Interpretive Summary: Microorganisms, including commensals and pathogens, have developed antimicrobial resistance to existing drugs, and therefore, the development of alternative therapies is warranted to combat the emergence and spread of multi-drug resistant bacteria. Antimicrobial peptides (AMPs) from natural sources such as plants, insects, and other living animals are thought to be potential alternatives to conventional antibiotics due to their broad-spectrum antimicrobial activities and low potential for development of diseases. The search for new AMPs from natural sources as well as acquiring information on the antimicrobial activities of already known AMPs against a wider range of organisms is crucial to finding suitable natural alternatives to existing drugs. Our study further strengthens the fact that PinA is an effective antimicrobial agent against many bacteria including the foodborne pathogen C. jejuni. The use of PinA with other antimicrobial agents or natural products could be used as potential therapeutic agents against bacterial infection. Puroindolines are located in the endosperm of wheat and are present in the end-products of wheat such as flour or bread. Additionally, puroindoines are members of a larger familiy of ‘indolines’ which are present in oat, barley, rye and other commonly consumed cereals.

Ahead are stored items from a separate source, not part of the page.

-- pv_equiv track=rewrite | github.com/majdbenchobba/binance-futures-bot | trading.py | has_expected_protection_orders
-- ===== SOURCE A (Python) =====
-- PROTECTION_ORDER_TYPES = {"STOP_MARKET", "TAKE_PROFIT_MARKET"}
--
-- def _is_true(value) -> bool:
--     return str(value).lower() == "true"
--
-- def get_order_type(order):
--     return (order.get("orderType") or order.get("type") or order.get("origType") or "").upper()
--
-- def is_protection_order(order):
--     order_type = get_order_type(order)
--     return order_type in PROTECTION_ORDER_TYPES and (
--         _is_true(order.get("closePosition"))
--         or _is_true(order.get("reduceOnly"))
--         or str(order.get("clientAlgoId") or order.get("clientOrderId") or "").startswith("sma_")
--     )
--
-- def has_expected_protection_orders(open_orders, exit_side):
--     active_pairs = {
--         (get_order_type(order), (order.get("side") or "").upper())
--         for order in open_orders
--         if is_protection_order(order)
--     }
--     expected_pairs = {
--         ("STOP_MARKET", exit_side.upper()),
--         ("TAKE_PROFIT_MARKET", exit_side.upper()),
--     }
--     return expected_pairs.issubset(active_pairs)
-- ===== SOURCE B (Python) =====
-- def _matches(order, req_type, side):
--     """Does this order satisfy the requirement (req_type, side) as an active protection order?"""
--     order_type = (order.get("orderType") or order.get("type") or order.get("origType") or "").upper()
--     if order_type != req_type:
--         return False
--     if (order.get("side") or "").upper() != side:
--         return False
--     return (str(order.get("closePosition")).lower() == "true"
--             or str(order.get("reduceOnly")).lower() == "true"
--             or str(order.get("clientAlgoId") or order.get("clientOrderId") or "").startswith("sma_"))
--
-- def has_expected_protection_orders(open_orders, exit_side):
--     side = exit_side.upper()
--     return all(any(_matches(order, req, side) for order in open_orders)
--                for req in ("STOP_MARKET", "TAKE_PROFIT_MARKET"))
-- ===== Notes on version B (the rewrite author's own statement) =====
-- stated objective: alternative
-- what changed: A makes one inventory pass building the set of all active protection (type, side) pairs and tests issubset; B inverts the direction: it iterates over the two required order types and, for each requirement, searches the order list for one order matching that exact type, side and active flags (requirement-driven nested search, no pair set, no protection-order classifier pass).
import Mathlib
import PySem

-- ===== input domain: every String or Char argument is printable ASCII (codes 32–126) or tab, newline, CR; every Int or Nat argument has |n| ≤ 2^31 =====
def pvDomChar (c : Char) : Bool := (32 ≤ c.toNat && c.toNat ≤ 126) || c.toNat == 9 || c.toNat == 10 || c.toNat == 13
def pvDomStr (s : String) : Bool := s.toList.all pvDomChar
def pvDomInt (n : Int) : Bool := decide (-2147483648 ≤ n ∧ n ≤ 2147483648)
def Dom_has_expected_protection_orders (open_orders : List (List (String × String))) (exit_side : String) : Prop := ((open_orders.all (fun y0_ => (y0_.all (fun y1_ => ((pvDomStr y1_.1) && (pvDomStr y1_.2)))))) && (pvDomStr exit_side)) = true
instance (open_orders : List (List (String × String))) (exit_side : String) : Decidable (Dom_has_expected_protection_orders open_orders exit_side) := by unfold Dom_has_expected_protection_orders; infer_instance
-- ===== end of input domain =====

-- B replaces A's inventory pass (build the set of active protection pairs, test issubset) by a
-- requirement-driven search: for each of the two required order types, scan the orders for one match.

-- ===== PORT A =====
-- Python 'x or y' on order.get(...) string values: None and "" are both falsy, so the chain
-- 'get(k1) or get(k2) or ... or ""' is modelled exactly with getD k "" and this helper.
def pyStrOr (a b : String) : String := if a = "" then b else a

def pvGetOrderType (o : List (String × String)) : String :=
  PySem.Str.upper (pyStrOr (pyStrOr (PySem.Dict.getD ⟨o⟩ "orderType" "") (PySem.Dict.getD ⟨o⟩ "type" "")) (PySem.Dict.getD ⟨o⟩ "origType" ""))

-- _is_true(order.get(k)): str(None) = "None", whose lower() is "none" ≠ "true"; exact.
def pvIsTrueField (o : List (String × String)) (k : String) : Bool :=
  PySem.Str.lower ((PySem.Dict.get? ⟨o⟩ k).getD "None") == "true"

def pvIsProtectionOrder (o : List (String × String)) : Bool :=
  let t := pvGetOrderType o
  (t == "STOP_MARKET" || t == "TAKE_PROFIT_MARKET") &&
    (pvIsTrueField o "closePosition" || pvIsTrueField o "reduceOnly" ||
      PySem.Str.startswith (pyStrOr (PySem.Dict.getD ⟨o⟩ "clientAlgoId" "") (PySem.Dict.getD ⟨o⟩ "clientOrderId" "")) "sma_")

def has_expected_protection_orders (open_orders : List (List (String × String))) (exit_side : String) : Bool :=
  let active : PySem.Set (String × String) :=
    PySem.Set.ofList ((open_orders.filter pvIsProtectionOrder).map
      (fun o => (pvGetOrderType o, PySem.Str.upper (PySem.Dict.getD ⟨o⟩ "side" ""))))
  let expected : PySem.Set (String × String) :=
    PySem.Set.ofList [("STOP_MARKET", PySem.Str.upper exit_side), ("TAKE_PROFIT_MARKET", PySem.Str.upper exit_side)]
  PySem.Set.issubset expected active

-- ===== PORT B =====
-- (pyStrOr models Python's falsy-'or' for B too)
def pvMatches (o : List (String × String)) (req side : String) : Bool :=
  let t := PySem.Str.upper (pyStrOr (pyStrOr (PySem.Dict.getD ⟨o⟩ "orderType" "") (PySem.Dict.getD ⟨o⟩ "type" "")) (PySem.Dict.getD ⟨o⟩ "origType" ""))
  if t ≠ req then false
  else if PySem.Str.upper (PySem.Dict.getD ⟨o⟩ "side" "") ≠ side then false
  else
    (PySem.Str.lower ((PySem.Dict.get? ⟨o⟩ "closePosition").getD "None") == "true" ||
     PySem.Str.lower ((PySem.Dict.get? ⟨o⟩ "reduceOnly").getD "None") == "true" ||
     PySem.Str.startswith (pyStrOr (PySem.Dict.getD ⟨o⟩ "clientAlgoId" "") (PySem.Dict.getD ⟨o⟩ "clientOrderId" "")) "sma_")

def has_expected_protection_orders_alt (open_orders : List (List (String × String))) (exit_side : String) : Bool :=
  let side := PySem.Str.upper exit_side
  (["STOP_MARKET", "TAKE_PROFIT_MARKET"] : List String).all
    (fun req => open_orders.any (fun o => pvMatches o req side))

-- ===== PRECONDITION & SPEC =====
def Spec_has_expected_protection_orders (open_orders : List (List (String × String))) (exit_side : String) (out : Bool) : Prop := out = has_expected_protection_orders_alt open_orders exit_side
instance (open_orders : List (List (String × String))) (exit_side : String) (out : Bool) : Decidable (Spec_has_expected_protection_orders open_orders exit_side out) := by unfold Spec_has_expected_protection_orders; infer_instance

-- ===== CLAIM (what is proved, stated in full; the proofs are below) =====
def Claim_equal_has_expected_protection_orders : Prop := ∀ (open_orders : List (List (String × String))) (exit_side : String), Dom_has_expected_protection_orders open_orders exit_side → Spec_has_expected_protection_orders open_orders exit_side (has_expected_protection_orders open_orders exit_side)

-- ===== LEMMAS AND PROOFS =====

-- B's matcher, for a required type that IS a protection type, is exactly
-- "A classifies o as protection, with that type and that side".
theorem matches_iff (o : List (String × String)) (req side : String)
    (hreq : req = "STOP_MARKET" ∨ req = "TAKE_PROFIT_MARKET") :
    pvMatches o req side = true ↔
      (pvIsProtectionOrder o = true ∧ pvGetOrderType o = req ∧
        PySem.Str.upper (PySem.Dict.getD ⟨o⟩ "side" "") = side) := by
  simp only [pvMatches, pvIsProtectionOrder, pvIsTrueField, pvGetOrderType]
  split_ifs with h1 h2
  · simp_all
  · simp_all
  · rcases hreq with rfl | rfl <;> simp_all

-- ===== VERDICT (by name: the statement is the Claim_ definition above) =====
theorem has_expected_protection_orders_spec : Claim_equal_has_expected_protection_orders := by
  intro open_orders exit_side _
  unfold Spec_has_expected_protection_orders
  unfold has_expected_protection_orders has_expected_protection_orders_alt
  dsimp only
  rw [Bool.eq_iff_iff]
  simp only [PySem.Set.issubset_iff, PySem.Set.mem_ofList, List.mem_cons, List.not_mem_nil,
    or_false, List.all_cons, List.all_nil, Bool.and_eq_true, Bool.and_true,
    List.any_eq_true, List.mem_map, List.mem_filter]
  constructor
  · intro h
    refine ⟨?_, ?_⟩
    · obtain ⟨o, ⟨ho, hp⟩, he⟩ := h _ (Or.inl rfl)
      exact ⟨o, ho, (matches_iff o _ _ (Or.inl rfl)).2
        ⟨hp, by simpa using congrArg Prod.fst he, by simpa using congrArg Prod.snd he⟩⟩
    · obtain ⟨o, ⟨ho, hp⟩, he⟩ := h _ (Or.inr rfl)
      exact ⟨o, ho, (matches_iff o _ _ (Or.inr rfl)).2
        ⟨hp, by simpa using congrArg Prod.fst he, by simpa using congrArg Prod.snd he⟩⟩
  · rintro ⟨⟨o1, ho1, hm1⟩, ⟨o2, ho2, hm2⟩⟩ x hx
    rcases hx with rfl | rfl
    · obtain ⟨hp, ht, hs⟩ := (matches_iff o1 _ _ (Or.inl rfl)).1 hm1
      exact ⟨o1, ⟨ho1, hp⟩, by rw [ht, hs]⟩
    · obtain ⟨hp, ht, hs⟩ := (matches_iff o2 _ _ (Or.inr rfl)).1 hm2
      exact ⟨o2, ⟨ho2, hp⟩, by rw [ht, hs]⟩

Technical Abstract: Puroindolines are small, amphipathic, wheat proteins that determine the hardness of the wheat kernel and protect crops from different pathogens. Puroindoline A (PinA) and puroindoline B (PinB) are two major isoforms of puroindolines that possess characteristic tryptophan-rich domains (TRD) and have antimicrobial properties. Although the antibacterial and antifungal properties of PinA and PinB have been shown previously for some organisms, the wide-spectrum of antimicrobial activity of these two proteins has yet to be known. In this study, we used standard biophysical assays to investigate the antimicrobial effect of PinA and PinB synthetic peptides against Campylobacter jejuni growth and biofilm formation. C. jejuni is an important microaerobic, foodborne pathogen that causes gastrointestinal and neurological diseases in humans. Our results showed that: 1) PinA has strong antimicrobial activity against C. jeuni clinical strains 81-176 and F38011, Escherichia coli O157:H7, methicillin-resistant Staphylococcus aureus, Salmonella enterica subsp. enterica serovar Typhimurium, and Listeria monocytogenes; 2) The substitution of two tryptophan residues to glycine (W G) in the TRD of PinA abolishes its antimicrobial activity against these organisms; 3) PinA functions synergistically with ciprofloxacin or erythromycin to inhibit or kill C. jejuni strains; 4) PinA is cytotoxic at a concentration of 256 µg/mL or greater on mammalian INT 407 cells; and 5) PinA at high concentration (>256 µg/mL) inhibits C. jejuni biofilm formation. In summary, this study demonstrates the antimicrobial activity of PinA against C. jejuni growth and biofilm formation and further confirms the potential use of PinA as a therapeutic agent in health care or as preservatives in the food industry.